Problem to work on: Your job with the data below is to output exactly the lines from the one holding "simp [h2, ih]" down to the one holding "intro codes atts _hdom hpre", both included, and no others.

⟨

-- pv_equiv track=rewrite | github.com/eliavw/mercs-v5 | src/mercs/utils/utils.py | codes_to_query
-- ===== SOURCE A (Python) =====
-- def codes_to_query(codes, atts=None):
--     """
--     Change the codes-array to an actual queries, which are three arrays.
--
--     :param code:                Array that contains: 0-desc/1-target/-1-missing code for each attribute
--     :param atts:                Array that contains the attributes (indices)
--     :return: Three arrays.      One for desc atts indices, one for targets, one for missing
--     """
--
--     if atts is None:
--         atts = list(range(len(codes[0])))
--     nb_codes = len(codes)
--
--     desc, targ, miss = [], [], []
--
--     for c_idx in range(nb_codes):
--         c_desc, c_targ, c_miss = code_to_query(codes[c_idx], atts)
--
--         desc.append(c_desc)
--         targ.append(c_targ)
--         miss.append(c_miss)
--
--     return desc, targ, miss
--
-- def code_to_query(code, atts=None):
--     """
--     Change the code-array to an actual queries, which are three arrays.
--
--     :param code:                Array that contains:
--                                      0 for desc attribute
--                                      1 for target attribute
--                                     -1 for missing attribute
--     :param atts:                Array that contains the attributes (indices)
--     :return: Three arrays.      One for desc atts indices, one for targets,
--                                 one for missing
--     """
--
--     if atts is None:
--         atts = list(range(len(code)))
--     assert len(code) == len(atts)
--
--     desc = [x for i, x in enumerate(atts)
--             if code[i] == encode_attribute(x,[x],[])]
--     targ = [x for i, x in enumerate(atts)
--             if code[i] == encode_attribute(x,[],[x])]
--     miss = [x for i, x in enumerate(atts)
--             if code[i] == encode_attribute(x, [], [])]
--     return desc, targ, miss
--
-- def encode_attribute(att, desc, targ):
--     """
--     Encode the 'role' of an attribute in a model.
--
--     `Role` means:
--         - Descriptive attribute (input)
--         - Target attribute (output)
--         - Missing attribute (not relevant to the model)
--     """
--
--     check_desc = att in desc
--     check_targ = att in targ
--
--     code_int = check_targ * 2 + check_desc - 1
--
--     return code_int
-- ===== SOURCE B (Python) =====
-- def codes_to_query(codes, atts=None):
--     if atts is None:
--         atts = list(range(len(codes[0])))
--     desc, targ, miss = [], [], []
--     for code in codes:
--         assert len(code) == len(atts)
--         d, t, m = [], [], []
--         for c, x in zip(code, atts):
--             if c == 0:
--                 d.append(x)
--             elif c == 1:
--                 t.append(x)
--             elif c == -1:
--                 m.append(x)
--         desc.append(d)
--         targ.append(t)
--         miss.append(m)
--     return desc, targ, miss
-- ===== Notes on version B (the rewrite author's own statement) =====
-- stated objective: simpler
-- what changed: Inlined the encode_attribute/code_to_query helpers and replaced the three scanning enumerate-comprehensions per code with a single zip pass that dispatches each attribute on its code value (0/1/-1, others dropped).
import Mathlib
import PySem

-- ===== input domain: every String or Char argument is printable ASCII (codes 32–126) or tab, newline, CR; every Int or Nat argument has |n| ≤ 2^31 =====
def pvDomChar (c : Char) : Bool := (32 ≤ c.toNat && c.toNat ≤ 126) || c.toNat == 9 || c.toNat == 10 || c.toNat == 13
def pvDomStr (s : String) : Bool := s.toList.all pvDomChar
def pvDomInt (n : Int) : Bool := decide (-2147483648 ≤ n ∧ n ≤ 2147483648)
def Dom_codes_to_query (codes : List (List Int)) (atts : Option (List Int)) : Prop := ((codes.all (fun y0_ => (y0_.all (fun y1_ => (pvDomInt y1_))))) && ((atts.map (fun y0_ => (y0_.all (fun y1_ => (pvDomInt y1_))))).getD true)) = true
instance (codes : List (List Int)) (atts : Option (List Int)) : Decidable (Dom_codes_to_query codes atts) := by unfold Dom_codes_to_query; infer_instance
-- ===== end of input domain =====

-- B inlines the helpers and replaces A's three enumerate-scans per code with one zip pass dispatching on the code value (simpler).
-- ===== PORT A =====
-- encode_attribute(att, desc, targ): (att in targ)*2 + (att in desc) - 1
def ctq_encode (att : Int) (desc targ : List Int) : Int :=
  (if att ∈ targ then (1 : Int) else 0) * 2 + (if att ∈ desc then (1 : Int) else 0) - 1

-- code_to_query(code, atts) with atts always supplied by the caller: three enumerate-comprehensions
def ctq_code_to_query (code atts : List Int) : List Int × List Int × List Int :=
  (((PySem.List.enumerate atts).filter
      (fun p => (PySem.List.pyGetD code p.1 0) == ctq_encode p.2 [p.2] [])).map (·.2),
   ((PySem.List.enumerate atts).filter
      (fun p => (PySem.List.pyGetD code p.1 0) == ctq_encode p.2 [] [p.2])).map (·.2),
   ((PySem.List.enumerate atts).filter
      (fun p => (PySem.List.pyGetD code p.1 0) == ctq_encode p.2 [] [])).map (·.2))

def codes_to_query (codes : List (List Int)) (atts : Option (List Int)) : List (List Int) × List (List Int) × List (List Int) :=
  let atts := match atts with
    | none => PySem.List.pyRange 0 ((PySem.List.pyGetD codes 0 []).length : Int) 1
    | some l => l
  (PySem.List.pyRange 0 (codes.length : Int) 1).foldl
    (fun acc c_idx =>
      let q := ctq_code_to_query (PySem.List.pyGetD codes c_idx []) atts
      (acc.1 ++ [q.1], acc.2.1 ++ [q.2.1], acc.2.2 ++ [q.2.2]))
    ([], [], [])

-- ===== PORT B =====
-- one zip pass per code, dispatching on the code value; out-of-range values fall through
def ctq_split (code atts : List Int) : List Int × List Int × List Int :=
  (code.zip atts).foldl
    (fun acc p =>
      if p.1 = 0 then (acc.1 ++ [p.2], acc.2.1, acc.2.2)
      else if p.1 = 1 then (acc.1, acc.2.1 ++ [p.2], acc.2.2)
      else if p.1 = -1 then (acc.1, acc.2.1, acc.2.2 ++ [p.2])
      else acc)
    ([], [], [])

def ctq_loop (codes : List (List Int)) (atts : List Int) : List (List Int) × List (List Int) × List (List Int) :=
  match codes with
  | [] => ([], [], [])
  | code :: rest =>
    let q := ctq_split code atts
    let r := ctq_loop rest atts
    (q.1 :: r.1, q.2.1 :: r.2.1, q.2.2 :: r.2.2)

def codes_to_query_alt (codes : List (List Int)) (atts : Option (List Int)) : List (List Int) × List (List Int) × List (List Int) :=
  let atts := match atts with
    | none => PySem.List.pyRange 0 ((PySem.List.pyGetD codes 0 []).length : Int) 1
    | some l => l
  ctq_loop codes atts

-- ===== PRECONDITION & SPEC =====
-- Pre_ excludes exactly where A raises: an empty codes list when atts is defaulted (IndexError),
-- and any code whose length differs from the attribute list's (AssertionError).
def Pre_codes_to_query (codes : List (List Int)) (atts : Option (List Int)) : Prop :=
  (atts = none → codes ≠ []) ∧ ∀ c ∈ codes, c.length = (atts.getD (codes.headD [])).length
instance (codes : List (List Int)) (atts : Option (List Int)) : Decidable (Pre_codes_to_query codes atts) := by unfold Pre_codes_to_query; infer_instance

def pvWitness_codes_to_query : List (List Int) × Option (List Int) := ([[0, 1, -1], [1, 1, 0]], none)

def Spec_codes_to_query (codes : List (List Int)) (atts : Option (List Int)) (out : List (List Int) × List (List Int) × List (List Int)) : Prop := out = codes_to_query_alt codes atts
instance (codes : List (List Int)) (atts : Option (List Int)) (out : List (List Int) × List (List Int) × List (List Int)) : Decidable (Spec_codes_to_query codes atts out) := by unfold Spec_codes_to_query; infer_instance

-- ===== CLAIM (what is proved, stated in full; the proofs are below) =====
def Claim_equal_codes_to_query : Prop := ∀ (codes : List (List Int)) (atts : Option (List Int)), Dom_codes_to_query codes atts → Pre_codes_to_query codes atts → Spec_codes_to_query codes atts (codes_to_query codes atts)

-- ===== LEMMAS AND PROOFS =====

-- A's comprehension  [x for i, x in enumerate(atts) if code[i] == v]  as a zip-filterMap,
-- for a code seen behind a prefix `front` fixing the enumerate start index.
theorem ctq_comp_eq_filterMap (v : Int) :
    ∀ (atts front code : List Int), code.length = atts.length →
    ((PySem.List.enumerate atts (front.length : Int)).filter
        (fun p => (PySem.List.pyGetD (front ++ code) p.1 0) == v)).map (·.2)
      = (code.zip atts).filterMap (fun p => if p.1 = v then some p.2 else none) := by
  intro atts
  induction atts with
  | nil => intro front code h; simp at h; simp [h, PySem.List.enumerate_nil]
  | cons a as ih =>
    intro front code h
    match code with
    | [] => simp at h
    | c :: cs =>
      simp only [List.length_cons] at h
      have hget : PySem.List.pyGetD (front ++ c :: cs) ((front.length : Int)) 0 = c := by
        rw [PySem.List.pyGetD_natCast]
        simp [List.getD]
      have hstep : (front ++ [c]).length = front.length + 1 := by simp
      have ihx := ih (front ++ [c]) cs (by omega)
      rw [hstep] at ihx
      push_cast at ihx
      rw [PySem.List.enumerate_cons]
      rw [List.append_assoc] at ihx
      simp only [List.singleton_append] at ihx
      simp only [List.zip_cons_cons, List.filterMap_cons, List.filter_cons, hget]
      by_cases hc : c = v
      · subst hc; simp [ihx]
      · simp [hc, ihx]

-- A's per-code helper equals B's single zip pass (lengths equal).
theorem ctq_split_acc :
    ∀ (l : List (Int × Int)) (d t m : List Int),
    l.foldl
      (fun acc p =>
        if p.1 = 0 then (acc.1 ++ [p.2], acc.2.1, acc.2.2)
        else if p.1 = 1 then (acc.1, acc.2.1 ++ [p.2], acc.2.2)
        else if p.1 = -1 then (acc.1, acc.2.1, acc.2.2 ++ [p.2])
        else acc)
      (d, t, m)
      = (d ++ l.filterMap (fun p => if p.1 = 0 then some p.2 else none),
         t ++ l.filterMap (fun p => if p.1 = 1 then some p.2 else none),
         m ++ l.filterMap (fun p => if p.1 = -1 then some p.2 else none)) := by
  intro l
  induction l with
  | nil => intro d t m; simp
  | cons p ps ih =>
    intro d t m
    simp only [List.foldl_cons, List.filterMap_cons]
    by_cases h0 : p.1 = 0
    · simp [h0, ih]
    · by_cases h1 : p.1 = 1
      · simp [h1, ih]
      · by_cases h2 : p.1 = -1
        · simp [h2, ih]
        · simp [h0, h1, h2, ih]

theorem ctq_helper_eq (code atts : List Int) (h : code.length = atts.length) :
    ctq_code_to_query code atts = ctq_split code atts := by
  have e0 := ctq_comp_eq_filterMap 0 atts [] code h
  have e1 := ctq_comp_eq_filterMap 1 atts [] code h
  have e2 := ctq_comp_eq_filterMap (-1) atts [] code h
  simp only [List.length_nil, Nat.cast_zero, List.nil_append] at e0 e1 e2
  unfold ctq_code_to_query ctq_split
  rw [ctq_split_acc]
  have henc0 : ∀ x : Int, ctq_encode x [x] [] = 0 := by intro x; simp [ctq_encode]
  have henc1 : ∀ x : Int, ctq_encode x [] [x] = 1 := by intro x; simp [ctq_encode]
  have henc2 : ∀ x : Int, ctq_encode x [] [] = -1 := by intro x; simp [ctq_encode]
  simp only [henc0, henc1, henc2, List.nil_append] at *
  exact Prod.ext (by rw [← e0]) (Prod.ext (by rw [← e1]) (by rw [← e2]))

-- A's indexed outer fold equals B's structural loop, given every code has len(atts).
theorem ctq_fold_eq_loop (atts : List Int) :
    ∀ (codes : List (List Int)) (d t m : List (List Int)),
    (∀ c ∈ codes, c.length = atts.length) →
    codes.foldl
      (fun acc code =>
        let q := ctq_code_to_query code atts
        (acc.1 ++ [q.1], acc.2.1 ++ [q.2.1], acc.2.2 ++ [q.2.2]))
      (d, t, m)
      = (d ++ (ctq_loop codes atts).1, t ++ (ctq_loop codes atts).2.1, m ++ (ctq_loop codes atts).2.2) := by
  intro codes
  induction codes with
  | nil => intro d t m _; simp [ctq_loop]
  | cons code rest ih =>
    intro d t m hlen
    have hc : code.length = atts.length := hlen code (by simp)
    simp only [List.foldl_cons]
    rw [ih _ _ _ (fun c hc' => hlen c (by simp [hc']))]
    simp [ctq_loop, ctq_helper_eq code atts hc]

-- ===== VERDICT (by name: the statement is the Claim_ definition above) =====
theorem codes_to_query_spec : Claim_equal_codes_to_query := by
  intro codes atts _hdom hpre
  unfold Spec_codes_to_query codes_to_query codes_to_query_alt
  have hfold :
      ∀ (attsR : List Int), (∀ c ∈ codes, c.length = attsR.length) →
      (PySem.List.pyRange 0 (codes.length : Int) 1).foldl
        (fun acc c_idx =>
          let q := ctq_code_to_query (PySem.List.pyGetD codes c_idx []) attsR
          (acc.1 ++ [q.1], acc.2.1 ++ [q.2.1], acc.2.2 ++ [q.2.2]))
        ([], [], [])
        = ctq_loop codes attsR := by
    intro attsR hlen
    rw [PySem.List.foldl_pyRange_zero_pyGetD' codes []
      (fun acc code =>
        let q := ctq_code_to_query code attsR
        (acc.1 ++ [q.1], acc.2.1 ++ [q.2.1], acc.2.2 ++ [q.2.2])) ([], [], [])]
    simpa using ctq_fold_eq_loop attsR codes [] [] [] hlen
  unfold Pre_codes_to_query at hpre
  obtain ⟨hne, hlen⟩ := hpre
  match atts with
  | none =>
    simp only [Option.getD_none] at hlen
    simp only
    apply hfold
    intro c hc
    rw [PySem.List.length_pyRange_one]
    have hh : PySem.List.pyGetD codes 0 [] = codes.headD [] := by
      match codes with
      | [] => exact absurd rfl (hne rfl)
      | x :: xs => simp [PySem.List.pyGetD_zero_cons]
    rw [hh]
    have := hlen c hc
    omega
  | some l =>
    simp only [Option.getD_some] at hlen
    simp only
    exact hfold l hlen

⟩

Response to this exercise:
        · simp [h2, ih]
        · simp [h0, h1, h2, ih]

theorem ctq_helper_eq (code atts : List Int) (h : code.length = atts.length) :
    ctq_code_to_query code atts = ctq_split code atts := by
  have e0 := ctq_comp_eq_filterMap 0 atts [] code h
  have e1 := ctq_comp_eq_filterMap 1 atts [] code h
  have e2 := ctq_comp_eq_filterMap (-1) atts [] code h
  simp only [List.length_nil, Nat.cast_zero, List.nil_append] at e0 e1 e2
  unfold ctq_code_to_query ctq_split
  rw [ctq_split_acc]
  have henc0 : ∀ x : Int, ctq_encode x [x] [] = 0 := by intro x; simp [ctq_encode]
  have henc1 : ∀ x : Int, ctq_encode x [] [x] = 1 := by intro x; simp [ctq_encode]
  have henc2 : ∀ x : Int, ctq_encode x [] [] = -1 := by intro x; simp [ctq_encode]
  simp only [henc0, henc1, henc2, List.nil_append] at *
  exact Prod.ext (by rw [← e0]) (Prod.ext (by rw [← e1]) (by rw [← e2]))

-- A's indexed outer fold equals B's structural loop, given every code has len(atts).
theorem ctq_fold_eq_loop (atts : List Int) :
    ∀ (codes : List (List Int)) (d t m : List (List Int)),
    (∀ c ∈ codes, c.length = atts.length) →
    codes.foldl
      (fun acc code =>
        let q := ctq_code_to_query code atts
        (acc.1 ++ [q.1], acc.2.1 ++ [q.2.1], acc.2.2 ++ [q.2.2]))
      (d, t, m)
      = (d ++ (ctq_loop codes atts).1, t ++ (ctq_loop codes atts).2.1, m ++ (ctq_loop codes atts).2.2) := by
  intro codes
  induction codes with
  | nil => intro d t m _; simp [ctq_loop]
  | cons code rest ih =>
    intro d t m hlen
    have hc : code.length = atts.length := hlen code (by simp)
    simp only [List.foldl_cons]
    rw [ih _ _ _ (fun c hc' => hlen c (by simp [hc']))]
    simp [ctq_loop, ctq_helper_eq code atts hc]

-- ===== VERDICT (by name: the statement is the Claim_ definition above) =====
theorem codes_to_query_spec : Claim_equal_codes_to_query := by
  intro codes atts _hdom hpre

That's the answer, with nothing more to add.